» What to produce
Look through the material below, count the lines containing the word "lcsmStep", and state only the count.

» Record extracts
□ □ □ □

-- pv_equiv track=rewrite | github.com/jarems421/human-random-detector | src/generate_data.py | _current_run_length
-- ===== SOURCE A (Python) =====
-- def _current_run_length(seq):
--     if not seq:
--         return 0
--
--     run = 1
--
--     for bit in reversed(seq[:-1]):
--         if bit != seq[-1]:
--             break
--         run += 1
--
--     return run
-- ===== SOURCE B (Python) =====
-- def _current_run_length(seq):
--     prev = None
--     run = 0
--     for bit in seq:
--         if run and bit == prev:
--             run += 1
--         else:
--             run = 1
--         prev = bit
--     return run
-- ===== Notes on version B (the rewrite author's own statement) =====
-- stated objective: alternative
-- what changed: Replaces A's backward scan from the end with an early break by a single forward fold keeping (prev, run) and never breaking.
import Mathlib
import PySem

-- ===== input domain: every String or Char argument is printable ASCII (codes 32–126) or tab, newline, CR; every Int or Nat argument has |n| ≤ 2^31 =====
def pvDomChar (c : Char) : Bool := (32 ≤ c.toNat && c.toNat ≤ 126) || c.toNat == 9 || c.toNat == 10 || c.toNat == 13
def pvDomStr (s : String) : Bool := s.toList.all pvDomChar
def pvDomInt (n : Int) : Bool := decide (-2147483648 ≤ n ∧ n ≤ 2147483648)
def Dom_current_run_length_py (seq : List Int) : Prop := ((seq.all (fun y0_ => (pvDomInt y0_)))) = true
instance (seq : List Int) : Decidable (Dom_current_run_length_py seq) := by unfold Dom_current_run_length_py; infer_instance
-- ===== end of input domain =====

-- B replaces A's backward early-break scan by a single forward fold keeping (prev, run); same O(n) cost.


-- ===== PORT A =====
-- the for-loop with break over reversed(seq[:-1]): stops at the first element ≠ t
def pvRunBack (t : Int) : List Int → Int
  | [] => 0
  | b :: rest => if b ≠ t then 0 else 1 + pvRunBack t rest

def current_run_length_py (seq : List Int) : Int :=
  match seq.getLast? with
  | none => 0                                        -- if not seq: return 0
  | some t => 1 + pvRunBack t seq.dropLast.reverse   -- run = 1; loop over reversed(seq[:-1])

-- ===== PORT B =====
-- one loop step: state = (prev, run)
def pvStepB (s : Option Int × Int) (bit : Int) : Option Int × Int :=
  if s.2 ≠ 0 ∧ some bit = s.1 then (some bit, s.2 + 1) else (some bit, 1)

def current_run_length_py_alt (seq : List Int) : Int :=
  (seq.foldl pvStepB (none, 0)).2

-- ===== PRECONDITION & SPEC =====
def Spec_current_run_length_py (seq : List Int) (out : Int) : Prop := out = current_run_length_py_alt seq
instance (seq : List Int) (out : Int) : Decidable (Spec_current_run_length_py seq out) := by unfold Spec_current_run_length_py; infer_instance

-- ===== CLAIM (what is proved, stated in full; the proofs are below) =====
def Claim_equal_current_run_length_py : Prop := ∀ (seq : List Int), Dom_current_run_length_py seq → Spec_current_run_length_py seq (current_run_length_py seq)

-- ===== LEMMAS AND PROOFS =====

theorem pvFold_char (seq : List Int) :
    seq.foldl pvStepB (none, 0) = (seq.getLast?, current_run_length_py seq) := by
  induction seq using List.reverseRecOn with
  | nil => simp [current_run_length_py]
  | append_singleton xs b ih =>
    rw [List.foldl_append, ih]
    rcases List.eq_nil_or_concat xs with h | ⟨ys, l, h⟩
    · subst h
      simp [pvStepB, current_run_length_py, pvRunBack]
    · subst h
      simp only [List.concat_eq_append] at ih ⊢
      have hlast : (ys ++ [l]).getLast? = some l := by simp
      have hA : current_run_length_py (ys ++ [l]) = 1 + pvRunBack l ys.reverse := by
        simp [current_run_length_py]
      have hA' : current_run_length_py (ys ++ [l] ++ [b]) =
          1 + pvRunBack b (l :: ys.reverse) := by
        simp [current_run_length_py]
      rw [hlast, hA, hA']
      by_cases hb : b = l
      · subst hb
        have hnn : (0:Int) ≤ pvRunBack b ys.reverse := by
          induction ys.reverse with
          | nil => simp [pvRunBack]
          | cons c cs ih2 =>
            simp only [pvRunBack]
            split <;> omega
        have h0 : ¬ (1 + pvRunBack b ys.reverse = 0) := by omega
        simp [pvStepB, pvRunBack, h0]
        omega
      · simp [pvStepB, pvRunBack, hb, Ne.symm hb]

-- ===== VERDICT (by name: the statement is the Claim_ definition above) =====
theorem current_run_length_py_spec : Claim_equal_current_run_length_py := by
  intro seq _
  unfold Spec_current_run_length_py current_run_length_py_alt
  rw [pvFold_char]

□ □ □ □

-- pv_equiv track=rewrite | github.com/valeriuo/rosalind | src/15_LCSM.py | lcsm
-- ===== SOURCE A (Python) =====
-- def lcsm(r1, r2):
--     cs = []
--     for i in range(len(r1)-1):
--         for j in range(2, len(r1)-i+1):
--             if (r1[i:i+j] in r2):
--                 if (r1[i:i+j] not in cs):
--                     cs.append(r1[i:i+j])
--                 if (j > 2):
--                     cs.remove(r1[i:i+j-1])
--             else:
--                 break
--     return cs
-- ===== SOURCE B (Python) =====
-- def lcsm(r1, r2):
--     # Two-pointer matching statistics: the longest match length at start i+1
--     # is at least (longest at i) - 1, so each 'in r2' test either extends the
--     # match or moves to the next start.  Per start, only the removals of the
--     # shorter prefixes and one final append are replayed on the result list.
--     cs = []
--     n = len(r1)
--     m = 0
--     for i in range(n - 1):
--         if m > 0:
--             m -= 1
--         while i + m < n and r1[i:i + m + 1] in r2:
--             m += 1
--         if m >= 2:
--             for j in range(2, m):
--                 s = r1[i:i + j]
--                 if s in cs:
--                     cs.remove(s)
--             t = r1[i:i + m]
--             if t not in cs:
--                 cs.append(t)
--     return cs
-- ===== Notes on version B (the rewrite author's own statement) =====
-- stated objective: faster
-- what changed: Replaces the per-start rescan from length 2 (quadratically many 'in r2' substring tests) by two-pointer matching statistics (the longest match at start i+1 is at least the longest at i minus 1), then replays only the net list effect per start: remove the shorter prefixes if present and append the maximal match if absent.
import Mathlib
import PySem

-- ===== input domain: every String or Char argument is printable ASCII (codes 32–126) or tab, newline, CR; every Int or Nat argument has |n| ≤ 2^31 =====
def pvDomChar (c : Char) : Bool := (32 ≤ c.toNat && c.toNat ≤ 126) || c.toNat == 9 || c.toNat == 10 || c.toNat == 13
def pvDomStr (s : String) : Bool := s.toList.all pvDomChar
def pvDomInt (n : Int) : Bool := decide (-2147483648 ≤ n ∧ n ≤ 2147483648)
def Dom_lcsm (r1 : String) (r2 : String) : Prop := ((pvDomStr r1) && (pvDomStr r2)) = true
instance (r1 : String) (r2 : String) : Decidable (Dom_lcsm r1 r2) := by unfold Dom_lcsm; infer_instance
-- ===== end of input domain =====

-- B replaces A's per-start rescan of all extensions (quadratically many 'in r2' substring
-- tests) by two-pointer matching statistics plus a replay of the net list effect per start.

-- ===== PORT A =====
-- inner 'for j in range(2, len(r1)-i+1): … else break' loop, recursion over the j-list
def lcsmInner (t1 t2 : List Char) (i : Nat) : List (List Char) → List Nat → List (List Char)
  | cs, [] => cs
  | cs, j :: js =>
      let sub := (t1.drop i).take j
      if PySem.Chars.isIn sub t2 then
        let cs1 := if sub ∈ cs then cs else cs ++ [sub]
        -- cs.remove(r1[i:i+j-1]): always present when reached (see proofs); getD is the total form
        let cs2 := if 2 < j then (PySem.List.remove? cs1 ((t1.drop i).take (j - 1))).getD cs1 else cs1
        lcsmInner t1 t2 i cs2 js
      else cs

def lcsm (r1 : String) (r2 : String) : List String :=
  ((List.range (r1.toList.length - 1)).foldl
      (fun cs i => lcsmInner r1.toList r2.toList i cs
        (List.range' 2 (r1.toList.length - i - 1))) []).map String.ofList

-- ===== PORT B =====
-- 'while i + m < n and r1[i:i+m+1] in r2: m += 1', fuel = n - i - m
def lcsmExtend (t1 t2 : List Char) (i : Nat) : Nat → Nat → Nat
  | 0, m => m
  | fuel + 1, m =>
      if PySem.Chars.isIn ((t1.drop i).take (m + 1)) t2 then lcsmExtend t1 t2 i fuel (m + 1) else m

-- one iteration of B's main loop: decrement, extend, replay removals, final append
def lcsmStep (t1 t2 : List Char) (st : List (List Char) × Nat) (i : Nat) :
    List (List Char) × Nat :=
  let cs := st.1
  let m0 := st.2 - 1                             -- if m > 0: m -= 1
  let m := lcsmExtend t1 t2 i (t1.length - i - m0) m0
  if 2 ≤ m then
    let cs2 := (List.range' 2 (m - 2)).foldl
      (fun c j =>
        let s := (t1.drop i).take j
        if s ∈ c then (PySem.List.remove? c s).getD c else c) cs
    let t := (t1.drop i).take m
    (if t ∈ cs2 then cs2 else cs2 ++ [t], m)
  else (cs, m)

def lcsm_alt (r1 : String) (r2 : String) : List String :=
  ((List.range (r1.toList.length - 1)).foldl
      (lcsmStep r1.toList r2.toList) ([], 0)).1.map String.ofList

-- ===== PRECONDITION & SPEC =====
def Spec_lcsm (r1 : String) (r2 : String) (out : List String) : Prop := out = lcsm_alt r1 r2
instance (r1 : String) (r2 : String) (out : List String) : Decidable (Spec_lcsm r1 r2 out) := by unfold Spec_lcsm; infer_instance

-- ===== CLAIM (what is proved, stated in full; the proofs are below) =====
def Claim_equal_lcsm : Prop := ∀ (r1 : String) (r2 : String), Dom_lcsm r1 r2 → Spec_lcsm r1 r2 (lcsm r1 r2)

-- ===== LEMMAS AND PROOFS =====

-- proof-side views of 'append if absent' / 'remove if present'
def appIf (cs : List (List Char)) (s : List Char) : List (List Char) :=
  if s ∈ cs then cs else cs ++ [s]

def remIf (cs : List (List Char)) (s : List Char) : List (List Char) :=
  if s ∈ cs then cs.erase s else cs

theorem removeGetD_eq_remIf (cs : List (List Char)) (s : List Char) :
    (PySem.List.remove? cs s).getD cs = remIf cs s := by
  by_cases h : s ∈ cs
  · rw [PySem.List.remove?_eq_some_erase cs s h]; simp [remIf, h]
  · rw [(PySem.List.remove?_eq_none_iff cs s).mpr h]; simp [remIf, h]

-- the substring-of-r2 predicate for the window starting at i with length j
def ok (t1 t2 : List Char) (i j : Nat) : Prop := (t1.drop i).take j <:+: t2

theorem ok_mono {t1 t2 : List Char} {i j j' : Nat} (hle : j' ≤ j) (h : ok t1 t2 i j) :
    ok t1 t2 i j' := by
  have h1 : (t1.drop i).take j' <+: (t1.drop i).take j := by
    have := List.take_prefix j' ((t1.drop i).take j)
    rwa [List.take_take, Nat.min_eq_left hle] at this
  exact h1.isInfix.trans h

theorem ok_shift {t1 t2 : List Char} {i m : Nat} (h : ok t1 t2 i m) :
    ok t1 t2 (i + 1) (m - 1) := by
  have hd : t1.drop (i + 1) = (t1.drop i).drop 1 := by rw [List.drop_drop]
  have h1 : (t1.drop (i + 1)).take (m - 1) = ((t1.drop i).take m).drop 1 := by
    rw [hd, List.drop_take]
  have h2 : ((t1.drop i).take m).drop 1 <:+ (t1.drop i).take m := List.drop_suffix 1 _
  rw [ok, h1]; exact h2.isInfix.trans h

□ □ □ □

» Output of the exercise
2